EXERCISE REQUIREMENTS
Find the lines in the records below that contain "objective", and report each of them.

(DATA TO EXAMINE)

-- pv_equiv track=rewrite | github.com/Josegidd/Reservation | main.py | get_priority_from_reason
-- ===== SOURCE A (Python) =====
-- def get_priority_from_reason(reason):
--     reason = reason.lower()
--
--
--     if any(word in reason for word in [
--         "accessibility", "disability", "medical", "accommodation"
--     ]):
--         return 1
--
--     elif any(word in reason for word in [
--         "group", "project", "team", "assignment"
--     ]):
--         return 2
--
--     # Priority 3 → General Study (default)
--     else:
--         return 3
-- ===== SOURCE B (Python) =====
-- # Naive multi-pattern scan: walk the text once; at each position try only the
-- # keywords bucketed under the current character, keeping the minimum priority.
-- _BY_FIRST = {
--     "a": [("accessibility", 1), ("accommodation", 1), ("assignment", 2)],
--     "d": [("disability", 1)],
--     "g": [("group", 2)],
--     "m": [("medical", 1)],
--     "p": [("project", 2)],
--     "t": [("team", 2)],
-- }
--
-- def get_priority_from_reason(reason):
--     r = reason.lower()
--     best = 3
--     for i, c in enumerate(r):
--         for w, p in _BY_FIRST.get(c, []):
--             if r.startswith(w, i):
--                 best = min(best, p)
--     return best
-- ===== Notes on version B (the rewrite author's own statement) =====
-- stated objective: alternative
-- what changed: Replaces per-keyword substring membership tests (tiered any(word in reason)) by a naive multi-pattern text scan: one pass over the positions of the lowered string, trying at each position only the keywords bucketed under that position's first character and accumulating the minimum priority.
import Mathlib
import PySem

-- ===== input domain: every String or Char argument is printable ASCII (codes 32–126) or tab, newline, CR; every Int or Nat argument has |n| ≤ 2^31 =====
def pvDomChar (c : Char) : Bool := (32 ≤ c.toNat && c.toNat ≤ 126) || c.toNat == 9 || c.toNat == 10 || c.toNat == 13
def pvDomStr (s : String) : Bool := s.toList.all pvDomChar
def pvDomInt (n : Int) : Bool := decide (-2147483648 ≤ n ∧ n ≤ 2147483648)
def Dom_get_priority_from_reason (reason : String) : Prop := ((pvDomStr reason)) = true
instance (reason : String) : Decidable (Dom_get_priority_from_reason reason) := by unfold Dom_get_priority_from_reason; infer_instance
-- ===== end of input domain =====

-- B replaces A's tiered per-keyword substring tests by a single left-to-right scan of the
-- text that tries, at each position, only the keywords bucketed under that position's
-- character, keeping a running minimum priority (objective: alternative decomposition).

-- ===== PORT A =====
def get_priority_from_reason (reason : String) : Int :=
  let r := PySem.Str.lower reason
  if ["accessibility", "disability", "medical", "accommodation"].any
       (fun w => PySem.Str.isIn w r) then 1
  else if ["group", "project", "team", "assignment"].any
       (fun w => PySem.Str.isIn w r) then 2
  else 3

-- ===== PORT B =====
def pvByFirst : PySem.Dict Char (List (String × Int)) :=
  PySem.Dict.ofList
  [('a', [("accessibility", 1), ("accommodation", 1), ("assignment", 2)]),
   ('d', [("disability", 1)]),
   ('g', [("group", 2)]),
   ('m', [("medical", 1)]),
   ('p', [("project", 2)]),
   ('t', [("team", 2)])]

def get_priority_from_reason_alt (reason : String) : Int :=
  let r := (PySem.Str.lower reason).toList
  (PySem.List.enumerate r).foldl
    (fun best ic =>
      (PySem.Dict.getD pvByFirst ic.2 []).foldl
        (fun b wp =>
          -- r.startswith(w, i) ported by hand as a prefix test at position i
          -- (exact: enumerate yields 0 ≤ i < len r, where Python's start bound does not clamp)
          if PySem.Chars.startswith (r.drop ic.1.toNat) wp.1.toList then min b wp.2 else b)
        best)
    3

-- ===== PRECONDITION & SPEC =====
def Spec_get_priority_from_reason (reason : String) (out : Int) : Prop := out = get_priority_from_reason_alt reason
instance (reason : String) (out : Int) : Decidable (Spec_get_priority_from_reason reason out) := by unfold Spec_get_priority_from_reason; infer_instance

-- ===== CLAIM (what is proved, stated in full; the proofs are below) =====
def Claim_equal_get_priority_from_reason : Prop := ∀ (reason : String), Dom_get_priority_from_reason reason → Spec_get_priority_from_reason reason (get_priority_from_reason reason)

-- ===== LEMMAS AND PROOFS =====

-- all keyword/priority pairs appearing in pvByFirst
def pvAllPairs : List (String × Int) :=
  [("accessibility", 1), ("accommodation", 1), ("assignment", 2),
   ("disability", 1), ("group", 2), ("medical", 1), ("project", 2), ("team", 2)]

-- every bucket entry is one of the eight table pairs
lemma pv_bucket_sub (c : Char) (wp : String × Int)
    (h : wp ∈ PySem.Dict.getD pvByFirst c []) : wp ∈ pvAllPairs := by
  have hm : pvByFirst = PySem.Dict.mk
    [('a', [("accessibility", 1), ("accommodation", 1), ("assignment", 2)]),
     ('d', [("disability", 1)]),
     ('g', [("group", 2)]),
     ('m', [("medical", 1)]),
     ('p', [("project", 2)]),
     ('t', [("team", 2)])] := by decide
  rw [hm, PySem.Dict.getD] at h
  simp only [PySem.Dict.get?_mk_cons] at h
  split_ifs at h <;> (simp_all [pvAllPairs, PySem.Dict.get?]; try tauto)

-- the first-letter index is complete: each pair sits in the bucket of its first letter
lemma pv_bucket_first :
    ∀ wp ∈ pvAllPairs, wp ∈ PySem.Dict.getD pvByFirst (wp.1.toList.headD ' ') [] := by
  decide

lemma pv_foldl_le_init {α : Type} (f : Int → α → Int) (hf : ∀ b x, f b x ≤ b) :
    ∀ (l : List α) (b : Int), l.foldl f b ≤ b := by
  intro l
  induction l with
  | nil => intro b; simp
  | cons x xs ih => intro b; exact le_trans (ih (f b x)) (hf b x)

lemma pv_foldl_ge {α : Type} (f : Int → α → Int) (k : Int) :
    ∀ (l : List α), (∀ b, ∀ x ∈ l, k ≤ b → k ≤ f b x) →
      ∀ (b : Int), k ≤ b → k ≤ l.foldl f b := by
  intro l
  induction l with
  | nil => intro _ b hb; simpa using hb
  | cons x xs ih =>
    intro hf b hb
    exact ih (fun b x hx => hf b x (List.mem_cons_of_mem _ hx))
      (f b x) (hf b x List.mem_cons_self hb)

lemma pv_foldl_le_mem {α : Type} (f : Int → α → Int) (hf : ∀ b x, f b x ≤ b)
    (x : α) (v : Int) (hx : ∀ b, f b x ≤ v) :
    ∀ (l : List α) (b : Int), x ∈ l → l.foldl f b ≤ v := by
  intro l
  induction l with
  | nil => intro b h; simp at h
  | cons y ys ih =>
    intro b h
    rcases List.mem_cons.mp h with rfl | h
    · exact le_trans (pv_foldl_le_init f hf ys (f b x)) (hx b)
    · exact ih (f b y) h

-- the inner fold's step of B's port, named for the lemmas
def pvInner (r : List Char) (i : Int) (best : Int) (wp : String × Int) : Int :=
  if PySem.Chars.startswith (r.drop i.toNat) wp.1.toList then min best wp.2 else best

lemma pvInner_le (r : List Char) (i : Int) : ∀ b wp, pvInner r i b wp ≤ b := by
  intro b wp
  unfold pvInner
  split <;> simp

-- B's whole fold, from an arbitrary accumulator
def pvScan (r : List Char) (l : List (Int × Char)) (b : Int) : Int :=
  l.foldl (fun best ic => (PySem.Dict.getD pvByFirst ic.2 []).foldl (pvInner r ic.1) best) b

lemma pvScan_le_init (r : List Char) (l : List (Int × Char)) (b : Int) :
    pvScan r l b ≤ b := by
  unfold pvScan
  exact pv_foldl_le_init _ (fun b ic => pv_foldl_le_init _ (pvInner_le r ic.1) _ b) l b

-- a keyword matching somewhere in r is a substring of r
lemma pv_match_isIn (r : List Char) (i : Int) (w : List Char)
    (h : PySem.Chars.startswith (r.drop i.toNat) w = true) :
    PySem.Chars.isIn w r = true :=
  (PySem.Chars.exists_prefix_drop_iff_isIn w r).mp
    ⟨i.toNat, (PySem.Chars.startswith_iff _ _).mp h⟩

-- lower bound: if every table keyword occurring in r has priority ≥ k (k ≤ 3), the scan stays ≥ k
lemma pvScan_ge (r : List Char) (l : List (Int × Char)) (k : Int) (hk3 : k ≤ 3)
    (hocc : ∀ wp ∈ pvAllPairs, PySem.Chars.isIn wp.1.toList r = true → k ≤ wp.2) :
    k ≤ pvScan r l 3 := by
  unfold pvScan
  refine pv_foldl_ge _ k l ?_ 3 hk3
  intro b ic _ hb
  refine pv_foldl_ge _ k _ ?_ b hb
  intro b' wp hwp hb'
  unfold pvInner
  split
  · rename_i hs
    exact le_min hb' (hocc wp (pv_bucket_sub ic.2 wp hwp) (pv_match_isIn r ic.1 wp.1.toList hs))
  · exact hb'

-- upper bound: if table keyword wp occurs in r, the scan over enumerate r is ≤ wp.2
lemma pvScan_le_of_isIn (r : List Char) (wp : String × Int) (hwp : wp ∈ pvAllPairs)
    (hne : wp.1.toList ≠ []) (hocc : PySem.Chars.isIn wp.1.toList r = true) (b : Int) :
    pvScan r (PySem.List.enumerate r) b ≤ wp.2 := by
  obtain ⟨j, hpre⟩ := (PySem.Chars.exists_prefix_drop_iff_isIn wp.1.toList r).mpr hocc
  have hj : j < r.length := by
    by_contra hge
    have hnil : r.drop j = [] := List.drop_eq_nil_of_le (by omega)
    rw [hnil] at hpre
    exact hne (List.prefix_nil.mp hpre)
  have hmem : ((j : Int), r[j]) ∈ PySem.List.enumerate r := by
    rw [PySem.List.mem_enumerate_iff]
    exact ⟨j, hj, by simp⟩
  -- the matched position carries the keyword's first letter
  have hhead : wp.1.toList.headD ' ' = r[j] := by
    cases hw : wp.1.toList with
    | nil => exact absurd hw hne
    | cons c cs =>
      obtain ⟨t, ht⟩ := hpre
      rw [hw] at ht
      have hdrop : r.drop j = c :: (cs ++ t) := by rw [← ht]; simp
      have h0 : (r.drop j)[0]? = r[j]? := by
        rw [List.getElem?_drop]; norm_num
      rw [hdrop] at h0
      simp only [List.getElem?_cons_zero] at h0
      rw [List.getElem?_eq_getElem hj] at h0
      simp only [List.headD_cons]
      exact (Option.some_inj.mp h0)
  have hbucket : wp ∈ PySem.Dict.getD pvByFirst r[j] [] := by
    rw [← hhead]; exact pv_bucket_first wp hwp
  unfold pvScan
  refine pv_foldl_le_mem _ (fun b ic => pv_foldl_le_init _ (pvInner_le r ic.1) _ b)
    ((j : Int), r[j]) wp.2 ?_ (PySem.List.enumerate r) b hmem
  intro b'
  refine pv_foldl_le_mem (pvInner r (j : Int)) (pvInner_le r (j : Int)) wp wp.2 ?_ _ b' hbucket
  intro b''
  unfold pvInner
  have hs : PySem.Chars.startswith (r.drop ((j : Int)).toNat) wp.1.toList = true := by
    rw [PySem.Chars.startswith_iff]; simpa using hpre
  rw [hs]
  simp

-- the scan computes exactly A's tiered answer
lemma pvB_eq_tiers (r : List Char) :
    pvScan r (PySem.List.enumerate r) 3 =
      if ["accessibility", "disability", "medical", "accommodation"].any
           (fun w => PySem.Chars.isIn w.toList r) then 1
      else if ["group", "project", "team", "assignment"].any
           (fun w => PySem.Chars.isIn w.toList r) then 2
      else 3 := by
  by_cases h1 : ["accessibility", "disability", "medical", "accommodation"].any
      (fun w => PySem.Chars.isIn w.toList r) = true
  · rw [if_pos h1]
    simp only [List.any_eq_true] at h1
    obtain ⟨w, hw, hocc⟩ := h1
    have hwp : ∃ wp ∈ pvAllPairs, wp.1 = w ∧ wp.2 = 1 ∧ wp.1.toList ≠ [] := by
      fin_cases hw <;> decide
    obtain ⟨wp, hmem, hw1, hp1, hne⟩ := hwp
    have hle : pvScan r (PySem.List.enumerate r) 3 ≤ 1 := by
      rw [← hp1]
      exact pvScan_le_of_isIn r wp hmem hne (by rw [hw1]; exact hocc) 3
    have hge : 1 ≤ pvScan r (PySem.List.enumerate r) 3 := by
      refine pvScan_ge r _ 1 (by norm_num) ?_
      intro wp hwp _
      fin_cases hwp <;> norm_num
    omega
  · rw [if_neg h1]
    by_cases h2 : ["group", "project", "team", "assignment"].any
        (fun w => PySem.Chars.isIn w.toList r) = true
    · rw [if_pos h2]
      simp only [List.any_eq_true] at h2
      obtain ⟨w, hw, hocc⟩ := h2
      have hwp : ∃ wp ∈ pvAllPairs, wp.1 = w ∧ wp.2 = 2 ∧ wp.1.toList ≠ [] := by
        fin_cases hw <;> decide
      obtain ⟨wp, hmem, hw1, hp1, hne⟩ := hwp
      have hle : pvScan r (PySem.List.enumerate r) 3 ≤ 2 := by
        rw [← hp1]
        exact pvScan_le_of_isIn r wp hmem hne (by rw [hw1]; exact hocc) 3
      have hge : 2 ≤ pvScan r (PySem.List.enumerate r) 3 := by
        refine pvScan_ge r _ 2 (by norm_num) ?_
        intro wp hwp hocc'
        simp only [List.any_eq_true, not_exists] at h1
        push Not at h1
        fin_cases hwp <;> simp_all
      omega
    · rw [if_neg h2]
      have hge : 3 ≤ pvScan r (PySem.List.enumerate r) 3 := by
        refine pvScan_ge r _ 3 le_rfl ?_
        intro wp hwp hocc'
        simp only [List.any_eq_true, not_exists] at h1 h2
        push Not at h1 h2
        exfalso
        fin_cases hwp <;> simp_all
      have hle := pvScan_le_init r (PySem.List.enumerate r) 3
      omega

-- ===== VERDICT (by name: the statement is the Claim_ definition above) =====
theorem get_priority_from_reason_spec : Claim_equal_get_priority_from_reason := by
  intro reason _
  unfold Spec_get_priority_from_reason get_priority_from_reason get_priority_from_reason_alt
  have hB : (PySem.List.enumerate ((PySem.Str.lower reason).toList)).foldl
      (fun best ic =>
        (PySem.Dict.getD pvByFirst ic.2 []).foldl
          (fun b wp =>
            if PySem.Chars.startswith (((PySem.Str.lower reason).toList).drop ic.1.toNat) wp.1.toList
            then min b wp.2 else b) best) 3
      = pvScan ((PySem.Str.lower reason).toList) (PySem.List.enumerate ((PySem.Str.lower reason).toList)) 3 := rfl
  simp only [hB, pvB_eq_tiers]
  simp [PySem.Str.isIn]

(End DATA TO EXAMINE)

TASK RESULT
-- stated objective: alternative
-- character, keeping a running minimum priority (objective: alternative decomposition).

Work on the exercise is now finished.